(Records from a dataset)
++++++++
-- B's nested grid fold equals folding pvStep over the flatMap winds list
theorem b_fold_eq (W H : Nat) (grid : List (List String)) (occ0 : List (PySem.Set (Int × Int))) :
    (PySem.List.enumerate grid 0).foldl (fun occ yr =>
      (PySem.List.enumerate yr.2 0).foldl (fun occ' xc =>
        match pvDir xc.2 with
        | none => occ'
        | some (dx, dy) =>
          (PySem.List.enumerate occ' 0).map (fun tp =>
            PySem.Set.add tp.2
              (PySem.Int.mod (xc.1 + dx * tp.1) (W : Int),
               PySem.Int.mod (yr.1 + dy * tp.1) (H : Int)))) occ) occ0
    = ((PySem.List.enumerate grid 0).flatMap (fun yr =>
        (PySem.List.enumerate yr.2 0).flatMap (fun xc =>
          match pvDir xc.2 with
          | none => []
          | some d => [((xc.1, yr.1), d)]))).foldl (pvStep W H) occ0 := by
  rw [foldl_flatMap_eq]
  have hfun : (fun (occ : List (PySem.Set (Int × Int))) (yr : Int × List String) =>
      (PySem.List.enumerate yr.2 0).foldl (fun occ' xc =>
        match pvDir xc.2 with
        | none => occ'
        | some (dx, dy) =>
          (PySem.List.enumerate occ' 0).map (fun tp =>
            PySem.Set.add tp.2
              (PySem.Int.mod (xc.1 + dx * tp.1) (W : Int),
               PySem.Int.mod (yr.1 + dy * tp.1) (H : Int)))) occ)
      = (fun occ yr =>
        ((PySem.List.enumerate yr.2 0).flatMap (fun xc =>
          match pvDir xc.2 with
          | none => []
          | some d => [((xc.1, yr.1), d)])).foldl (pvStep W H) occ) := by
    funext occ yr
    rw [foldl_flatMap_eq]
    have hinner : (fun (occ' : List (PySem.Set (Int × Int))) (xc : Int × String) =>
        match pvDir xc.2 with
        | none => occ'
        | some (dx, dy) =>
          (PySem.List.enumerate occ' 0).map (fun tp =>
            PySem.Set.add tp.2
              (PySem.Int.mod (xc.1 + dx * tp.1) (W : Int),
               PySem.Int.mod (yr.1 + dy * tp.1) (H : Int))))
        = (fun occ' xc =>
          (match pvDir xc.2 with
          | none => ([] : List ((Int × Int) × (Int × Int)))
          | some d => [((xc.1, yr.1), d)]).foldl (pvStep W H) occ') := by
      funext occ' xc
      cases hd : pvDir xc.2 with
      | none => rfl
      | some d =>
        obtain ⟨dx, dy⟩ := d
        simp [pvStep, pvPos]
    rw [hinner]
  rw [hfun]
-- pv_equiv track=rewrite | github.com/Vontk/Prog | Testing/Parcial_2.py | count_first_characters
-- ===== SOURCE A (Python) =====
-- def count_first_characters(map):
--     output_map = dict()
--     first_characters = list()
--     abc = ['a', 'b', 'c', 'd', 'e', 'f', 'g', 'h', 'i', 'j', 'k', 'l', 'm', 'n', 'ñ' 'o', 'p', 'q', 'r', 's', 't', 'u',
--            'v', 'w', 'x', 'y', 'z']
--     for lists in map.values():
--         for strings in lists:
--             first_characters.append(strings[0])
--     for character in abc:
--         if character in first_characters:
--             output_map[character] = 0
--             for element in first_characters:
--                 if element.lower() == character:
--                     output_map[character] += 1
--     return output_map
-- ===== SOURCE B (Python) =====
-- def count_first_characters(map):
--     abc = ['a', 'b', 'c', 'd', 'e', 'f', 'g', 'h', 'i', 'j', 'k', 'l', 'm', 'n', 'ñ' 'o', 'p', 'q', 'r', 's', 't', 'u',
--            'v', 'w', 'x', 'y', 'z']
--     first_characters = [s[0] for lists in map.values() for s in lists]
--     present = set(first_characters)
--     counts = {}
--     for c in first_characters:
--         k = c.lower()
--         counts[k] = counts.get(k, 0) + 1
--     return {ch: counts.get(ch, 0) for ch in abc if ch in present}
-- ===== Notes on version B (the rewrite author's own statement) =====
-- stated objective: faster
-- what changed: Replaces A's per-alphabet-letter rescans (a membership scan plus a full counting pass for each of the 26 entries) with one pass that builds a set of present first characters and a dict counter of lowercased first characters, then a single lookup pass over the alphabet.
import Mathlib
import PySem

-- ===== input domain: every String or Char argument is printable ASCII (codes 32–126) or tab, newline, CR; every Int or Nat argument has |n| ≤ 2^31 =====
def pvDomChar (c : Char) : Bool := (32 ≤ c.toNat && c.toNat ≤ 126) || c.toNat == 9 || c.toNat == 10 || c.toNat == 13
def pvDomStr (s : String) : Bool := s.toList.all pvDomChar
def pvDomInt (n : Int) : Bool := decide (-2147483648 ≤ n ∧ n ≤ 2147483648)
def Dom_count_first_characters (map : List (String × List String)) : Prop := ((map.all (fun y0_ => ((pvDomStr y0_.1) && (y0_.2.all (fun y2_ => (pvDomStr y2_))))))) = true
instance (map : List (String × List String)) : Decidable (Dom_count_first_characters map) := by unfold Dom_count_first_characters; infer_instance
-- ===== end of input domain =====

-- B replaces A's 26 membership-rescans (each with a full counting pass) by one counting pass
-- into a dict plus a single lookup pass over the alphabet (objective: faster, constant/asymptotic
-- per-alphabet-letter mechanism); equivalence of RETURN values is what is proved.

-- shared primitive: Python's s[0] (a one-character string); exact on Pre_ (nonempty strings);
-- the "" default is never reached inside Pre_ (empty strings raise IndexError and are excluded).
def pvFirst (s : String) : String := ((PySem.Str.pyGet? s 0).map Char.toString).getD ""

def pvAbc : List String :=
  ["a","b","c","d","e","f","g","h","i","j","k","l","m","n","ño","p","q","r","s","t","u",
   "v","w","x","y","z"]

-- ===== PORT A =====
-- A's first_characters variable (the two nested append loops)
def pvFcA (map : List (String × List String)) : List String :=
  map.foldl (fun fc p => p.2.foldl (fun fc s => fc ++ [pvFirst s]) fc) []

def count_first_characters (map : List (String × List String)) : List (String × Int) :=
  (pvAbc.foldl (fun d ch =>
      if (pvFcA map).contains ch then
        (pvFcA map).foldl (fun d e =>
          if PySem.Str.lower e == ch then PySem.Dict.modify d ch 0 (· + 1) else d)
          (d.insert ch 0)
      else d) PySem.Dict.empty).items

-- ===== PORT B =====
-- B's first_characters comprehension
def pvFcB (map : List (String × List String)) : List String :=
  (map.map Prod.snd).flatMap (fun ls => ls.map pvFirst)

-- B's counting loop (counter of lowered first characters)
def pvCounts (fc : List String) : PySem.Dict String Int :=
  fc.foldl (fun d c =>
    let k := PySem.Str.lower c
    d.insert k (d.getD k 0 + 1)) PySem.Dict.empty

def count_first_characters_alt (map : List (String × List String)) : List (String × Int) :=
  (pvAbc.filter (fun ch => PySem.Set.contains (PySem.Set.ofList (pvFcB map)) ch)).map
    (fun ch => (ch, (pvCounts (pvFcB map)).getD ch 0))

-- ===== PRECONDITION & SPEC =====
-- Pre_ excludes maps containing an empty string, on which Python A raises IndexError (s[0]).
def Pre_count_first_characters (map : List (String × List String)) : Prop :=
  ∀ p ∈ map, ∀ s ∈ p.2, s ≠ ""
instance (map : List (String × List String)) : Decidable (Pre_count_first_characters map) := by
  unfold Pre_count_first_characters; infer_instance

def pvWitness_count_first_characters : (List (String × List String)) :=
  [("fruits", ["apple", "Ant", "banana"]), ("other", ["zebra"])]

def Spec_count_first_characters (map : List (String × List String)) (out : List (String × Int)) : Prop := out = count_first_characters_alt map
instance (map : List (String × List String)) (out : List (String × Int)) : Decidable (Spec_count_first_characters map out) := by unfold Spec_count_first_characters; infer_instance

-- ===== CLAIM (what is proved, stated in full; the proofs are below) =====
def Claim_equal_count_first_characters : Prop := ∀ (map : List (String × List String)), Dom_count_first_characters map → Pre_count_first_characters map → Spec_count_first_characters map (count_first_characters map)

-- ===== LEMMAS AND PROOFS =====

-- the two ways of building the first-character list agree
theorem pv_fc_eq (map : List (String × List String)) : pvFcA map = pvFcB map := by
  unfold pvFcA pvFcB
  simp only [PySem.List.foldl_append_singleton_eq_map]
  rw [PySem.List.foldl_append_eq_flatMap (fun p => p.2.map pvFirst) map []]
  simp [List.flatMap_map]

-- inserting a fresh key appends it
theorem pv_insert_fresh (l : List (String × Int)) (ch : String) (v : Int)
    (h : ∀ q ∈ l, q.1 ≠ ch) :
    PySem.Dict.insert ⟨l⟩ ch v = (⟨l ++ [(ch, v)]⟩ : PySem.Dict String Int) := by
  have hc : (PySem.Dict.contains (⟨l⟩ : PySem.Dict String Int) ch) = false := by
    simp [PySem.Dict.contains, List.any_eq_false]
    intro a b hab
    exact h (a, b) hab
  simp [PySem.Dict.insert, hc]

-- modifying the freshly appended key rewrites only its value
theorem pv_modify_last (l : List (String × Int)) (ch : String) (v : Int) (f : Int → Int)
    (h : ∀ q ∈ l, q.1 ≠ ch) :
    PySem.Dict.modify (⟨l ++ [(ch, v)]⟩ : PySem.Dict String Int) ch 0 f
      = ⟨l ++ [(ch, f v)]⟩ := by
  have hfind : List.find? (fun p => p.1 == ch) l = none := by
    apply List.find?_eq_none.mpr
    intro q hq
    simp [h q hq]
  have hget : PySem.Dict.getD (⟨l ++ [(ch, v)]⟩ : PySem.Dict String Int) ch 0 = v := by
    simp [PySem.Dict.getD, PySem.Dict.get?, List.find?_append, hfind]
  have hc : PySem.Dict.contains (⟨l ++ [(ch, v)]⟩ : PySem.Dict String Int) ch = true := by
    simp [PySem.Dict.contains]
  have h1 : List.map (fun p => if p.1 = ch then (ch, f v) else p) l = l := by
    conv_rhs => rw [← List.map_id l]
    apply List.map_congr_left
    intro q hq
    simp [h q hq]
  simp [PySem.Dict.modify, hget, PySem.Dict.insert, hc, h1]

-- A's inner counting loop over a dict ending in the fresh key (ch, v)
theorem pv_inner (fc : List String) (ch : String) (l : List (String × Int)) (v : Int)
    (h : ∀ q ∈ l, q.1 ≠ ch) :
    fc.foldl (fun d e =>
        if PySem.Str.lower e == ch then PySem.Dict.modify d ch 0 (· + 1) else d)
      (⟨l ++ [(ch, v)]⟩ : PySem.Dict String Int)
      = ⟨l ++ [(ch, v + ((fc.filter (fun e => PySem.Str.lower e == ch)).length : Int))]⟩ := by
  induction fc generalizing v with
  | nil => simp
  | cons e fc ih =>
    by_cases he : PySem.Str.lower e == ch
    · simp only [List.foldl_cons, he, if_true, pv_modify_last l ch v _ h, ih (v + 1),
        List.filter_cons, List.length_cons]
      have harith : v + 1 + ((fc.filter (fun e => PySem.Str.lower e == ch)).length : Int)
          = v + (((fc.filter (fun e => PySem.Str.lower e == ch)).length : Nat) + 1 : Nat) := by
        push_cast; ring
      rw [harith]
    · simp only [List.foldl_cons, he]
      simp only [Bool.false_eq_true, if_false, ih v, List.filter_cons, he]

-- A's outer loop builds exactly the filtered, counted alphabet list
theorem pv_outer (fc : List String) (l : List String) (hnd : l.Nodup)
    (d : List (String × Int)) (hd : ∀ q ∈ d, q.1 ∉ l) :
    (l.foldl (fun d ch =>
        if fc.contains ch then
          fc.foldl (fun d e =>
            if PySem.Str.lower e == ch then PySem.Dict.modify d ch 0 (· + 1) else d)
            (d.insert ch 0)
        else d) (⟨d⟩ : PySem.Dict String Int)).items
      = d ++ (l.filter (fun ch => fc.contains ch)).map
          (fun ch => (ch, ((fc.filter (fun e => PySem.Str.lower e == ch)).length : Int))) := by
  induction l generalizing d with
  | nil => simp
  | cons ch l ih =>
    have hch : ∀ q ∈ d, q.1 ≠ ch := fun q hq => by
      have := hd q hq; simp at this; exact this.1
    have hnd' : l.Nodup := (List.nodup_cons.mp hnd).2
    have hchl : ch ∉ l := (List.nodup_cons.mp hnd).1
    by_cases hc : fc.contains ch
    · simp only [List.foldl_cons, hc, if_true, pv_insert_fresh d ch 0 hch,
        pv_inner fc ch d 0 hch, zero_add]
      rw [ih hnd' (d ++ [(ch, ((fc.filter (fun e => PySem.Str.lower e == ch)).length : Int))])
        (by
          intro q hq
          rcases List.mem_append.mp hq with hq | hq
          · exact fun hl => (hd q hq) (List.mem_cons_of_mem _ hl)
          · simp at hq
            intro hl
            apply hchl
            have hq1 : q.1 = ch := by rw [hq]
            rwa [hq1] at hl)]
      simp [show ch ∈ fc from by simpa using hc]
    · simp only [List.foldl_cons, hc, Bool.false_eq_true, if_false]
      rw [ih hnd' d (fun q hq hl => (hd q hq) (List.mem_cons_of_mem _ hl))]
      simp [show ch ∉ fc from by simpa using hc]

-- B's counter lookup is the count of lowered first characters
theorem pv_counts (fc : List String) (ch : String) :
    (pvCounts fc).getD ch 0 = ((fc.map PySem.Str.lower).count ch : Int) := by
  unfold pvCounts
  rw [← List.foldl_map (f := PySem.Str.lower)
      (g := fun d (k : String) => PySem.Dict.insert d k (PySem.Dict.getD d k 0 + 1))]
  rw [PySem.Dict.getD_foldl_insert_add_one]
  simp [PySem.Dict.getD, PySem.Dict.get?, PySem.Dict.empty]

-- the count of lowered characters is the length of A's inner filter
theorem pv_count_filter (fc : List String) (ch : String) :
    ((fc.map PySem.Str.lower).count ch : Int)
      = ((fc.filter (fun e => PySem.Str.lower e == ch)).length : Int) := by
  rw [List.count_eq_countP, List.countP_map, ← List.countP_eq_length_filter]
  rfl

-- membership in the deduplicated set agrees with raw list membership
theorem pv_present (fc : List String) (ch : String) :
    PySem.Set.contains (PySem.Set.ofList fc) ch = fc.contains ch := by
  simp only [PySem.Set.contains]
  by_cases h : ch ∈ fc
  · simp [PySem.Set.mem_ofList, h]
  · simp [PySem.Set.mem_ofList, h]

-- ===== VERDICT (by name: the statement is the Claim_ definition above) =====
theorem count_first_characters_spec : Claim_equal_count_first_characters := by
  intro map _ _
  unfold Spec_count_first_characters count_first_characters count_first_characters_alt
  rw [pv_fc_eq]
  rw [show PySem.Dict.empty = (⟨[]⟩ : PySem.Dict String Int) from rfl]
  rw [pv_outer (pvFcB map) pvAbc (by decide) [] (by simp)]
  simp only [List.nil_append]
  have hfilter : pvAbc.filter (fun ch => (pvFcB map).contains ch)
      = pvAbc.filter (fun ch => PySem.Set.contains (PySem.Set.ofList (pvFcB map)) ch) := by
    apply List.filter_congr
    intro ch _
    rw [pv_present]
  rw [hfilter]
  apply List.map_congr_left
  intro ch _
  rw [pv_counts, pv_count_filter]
++++++++
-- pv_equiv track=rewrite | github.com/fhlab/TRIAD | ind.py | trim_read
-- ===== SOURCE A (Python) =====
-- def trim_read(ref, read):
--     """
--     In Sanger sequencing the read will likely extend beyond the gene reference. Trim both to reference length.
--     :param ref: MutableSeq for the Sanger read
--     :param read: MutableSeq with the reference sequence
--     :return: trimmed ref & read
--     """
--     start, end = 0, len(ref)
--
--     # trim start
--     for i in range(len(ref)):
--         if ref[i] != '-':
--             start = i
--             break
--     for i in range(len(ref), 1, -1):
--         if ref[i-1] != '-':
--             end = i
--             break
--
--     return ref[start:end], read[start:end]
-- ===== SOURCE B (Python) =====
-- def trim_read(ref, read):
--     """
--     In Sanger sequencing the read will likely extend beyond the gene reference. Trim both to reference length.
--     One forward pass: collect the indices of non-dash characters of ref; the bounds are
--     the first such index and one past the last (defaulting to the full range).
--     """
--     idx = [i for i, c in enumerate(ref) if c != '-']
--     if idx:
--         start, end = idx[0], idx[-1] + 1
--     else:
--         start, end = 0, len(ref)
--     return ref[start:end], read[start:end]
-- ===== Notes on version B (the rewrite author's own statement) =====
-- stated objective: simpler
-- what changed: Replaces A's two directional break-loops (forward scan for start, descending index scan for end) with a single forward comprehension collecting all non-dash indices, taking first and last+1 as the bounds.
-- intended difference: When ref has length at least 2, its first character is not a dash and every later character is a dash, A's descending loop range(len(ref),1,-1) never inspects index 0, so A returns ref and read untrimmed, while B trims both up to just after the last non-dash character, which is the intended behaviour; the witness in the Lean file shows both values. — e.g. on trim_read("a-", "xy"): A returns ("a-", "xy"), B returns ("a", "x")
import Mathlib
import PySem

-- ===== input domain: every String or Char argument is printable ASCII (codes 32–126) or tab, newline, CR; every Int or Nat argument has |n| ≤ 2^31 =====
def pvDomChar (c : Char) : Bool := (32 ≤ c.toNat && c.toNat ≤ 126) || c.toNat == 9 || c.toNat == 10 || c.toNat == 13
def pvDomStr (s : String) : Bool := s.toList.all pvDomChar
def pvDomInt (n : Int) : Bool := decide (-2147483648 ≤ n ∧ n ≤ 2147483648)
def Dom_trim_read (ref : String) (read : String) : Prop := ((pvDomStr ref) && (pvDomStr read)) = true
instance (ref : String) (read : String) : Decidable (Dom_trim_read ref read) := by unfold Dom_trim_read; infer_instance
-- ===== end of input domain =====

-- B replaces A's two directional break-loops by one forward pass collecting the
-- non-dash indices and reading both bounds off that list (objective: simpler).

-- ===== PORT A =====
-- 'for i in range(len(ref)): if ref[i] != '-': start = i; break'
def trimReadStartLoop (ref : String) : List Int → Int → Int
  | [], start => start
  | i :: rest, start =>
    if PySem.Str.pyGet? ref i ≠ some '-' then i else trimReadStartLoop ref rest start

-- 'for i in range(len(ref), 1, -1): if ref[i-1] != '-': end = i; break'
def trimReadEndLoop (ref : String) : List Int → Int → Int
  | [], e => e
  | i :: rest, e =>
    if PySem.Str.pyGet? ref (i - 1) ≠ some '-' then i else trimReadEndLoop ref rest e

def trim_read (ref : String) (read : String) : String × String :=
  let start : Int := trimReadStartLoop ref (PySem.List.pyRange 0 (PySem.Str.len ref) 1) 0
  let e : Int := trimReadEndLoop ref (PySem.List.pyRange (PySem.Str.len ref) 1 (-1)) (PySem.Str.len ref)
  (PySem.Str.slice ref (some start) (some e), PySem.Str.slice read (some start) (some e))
++++++++
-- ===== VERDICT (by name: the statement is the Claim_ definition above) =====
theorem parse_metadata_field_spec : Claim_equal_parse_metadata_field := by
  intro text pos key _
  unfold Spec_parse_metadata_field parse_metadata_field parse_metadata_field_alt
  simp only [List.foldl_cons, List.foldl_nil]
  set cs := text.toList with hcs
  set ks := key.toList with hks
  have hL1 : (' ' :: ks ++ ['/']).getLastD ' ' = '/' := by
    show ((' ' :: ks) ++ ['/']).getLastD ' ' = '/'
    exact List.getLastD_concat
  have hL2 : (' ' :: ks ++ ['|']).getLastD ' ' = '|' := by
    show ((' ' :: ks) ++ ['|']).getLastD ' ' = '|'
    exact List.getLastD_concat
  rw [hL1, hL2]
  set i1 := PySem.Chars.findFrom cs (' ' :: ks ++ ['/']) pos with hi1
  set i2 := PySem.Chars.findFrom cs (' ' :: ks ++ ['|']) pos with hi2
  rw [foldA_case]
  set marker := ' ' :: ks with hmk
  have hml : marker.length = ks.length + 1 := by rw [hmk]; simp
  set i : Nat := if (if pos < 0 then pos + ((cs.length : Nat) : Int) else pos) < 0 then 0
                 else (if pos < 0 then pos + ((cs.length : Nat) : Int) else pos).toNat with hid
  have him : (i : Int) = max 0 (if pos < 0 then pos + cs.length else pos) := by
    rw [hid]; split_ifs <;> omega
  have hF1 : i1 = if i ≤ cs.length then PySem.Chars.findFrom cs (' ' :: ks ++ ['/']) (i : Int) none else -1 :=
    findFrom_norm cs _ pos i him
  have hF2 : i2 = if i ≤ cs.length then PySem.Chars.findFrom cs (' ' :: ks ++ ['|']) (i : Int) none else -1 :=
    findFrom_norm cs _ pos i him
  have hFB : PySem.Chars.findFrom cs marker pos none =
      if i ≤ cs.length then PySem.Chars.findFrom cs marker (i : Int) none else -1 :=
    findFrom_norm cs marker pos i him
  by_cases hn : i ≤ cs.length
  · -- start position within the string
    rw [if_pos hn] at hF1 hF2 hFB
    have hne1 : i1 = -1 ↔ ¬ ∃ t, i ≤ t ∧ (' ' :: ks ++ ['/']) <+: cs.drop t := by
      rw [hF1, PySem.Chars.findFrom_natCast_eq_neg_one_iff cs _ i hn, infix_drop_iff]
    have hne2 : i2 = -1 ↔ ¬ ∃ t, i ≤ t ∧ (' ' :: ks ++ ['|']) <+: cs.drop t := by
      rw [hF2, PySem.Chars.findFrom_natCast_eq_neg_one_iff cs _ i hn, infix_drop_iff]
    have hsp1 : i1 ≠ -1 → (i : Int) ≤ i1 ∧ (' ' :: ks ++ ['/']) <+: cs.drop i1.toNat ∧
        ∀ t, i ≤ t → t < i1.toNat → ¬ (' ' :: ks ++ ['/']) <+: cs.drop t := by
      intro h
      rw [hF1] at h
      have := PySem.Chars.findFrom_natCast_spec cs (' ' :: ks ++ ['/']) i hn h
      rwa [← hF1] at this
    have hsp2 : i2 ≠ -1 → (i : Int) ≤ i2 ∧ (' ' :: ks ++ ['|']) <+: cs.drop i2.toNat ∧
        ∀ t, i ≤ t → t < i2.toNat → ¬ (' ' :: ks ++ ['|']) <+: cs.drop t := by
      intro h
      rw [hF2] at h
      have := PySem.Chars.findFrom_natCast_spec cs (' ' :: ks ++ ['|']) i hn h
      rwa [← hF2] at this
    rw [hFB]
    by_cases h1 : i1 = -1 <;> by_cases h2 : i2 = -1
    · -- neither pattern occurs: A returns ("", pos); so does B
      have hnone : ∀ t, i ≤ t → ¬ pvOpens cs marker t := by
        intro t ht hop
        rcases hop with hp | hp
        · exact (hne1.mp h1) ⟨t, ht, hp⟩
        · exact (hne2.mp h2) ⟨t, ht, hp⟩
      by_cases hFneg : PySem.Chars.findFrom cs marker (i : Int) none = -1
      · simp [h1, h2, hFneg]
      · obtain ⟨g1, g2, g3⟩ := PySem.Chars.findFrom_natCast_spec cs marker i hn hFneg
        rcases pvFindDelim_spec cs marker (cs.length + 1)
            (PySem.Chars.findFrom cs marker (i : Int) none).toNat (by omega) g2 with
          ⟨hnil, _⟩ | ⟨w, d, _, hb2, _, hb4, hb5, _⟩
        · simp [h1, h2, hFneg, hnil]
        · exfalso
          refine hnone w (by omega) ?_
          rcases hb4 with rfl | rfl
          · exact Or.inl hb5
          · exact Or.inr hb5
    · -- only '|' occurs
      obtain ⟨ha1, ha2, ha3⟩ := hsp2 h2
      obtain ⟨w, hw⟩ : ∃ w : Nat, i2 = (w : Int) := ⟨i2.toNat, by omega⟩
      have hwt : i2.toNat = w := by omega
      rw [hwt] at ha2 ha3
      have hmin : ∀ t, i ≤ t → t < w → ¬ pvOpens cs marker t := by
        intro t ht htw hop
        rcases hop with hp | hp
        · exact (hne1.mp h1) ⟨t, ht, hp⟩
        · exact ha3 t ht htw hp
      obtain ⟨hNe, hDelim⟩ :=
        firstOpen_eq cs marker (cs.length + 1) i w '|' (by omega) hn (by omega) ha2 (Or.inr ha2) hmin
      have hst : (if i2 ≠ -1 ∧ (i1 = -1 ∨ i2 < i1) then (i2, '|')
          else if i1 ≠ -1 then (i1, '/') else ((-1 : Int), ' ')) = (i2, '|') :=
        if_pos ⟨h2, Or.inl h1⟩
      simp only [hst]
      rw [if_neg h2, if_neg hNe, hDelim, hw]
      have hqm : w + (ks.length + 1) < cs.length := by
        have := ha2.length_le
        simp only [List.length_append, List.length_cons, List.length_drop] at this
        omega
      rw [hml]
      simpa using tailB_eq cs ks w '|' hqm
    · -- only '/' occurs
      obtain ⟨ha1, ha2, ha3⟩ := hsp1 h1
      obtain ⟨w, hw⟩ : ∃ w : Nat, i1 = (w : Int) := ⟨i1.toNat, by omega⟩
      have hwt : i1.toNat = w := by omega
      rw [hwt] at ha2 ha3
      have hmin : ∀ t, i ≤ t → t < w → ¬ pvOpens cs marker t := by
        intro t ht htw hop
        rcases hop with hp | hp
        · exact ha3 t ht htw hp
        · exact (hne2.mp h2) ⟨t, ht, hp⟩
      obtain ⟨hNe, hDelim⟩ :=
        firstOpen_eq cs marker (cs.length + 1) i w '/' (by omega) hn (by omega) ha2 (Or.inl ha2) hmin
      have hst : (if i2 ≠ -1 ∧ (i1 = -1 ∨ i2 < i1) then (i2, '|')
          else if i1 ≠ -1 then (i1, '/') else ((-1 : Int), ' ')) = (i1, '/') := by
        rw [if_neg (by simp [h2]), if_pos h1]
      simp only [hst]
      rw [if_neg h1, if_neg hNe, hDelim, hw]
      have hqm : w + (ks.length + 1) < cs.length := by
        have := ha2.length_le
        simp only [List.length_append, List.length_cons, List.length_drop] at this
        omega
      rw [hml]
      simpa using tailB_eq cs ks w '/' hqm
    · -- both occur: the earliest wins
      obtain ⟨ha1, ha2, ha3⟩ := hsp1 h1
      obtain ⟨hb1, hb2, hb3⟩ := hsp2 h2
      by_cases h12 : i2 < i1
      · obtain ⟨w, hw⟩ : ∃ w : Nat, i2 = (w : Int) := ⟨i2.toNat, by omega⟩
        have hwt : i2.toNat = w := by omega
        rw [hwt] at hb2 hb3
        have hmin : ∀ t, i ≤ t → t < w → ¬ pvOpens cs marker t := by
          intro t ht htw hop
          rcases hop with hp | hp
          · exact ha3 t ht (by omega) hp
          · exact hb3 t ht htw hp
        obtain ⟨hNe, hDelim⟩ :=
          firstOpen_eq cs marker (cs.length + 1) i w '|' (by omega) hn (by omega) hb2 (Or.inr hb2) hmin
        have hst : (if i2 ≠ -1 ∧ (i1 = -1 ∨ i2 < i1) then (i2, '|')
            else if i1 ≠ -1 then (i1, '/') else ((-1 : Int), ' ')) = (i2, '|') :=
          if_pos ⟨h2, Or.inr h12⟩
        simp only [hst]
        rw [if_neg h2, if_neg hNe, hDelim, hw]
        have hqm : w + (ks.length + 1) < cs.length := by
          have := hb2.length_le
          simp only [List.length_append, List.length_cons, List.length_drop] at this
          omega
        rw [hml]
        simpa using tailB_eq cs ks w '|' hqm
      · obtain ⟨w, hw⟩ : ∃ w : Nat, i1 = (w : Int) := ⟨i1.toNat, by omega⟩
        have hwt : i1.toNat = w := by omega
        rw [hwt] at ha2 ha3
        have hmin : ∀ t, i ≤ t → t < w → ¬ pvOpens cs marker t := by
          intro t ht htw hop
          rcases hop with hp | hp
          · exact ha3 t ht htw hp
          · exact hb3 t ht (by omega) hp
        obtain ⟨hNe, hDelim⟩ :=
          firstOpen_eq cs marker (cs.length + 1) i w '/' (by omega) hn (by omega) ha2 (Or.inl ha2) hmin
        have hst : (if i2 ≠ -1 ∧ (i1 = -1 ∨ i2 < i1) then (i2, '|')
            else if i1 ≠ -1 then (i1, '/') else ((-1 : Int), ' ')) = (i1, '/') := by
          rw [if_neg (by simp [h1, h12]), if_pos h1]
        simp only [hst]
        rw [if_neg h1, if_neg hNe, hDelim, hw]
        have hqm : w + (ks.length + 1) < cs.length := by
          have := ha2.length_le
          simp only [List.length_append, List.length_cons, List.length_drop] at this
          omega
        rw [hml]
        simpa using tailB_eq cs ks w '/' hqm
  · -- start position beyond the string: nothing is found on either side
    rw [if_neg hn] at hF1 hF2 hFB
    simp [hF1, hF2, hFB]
++++++++
__Problem__:
Read through the data and copy every line where "full" shows up.

__Solved exercise__:
-- what changed: Replaces A's per-alphabet-letter rescans (a membership scan plus a full counting pass for each of the 26 entries) with one pass that builds a set of present first characters and a dict counter of lowercased first characters, then a single lookup pass over the alphabet.
-- B replaces A's 26 membership-rescans (each with a full counting pass) by one counting pass
-- ===== CLAIM (what is proved, stated in full; the proofs are below) =====
--     the first such index and one past the last (defaulting to the full range).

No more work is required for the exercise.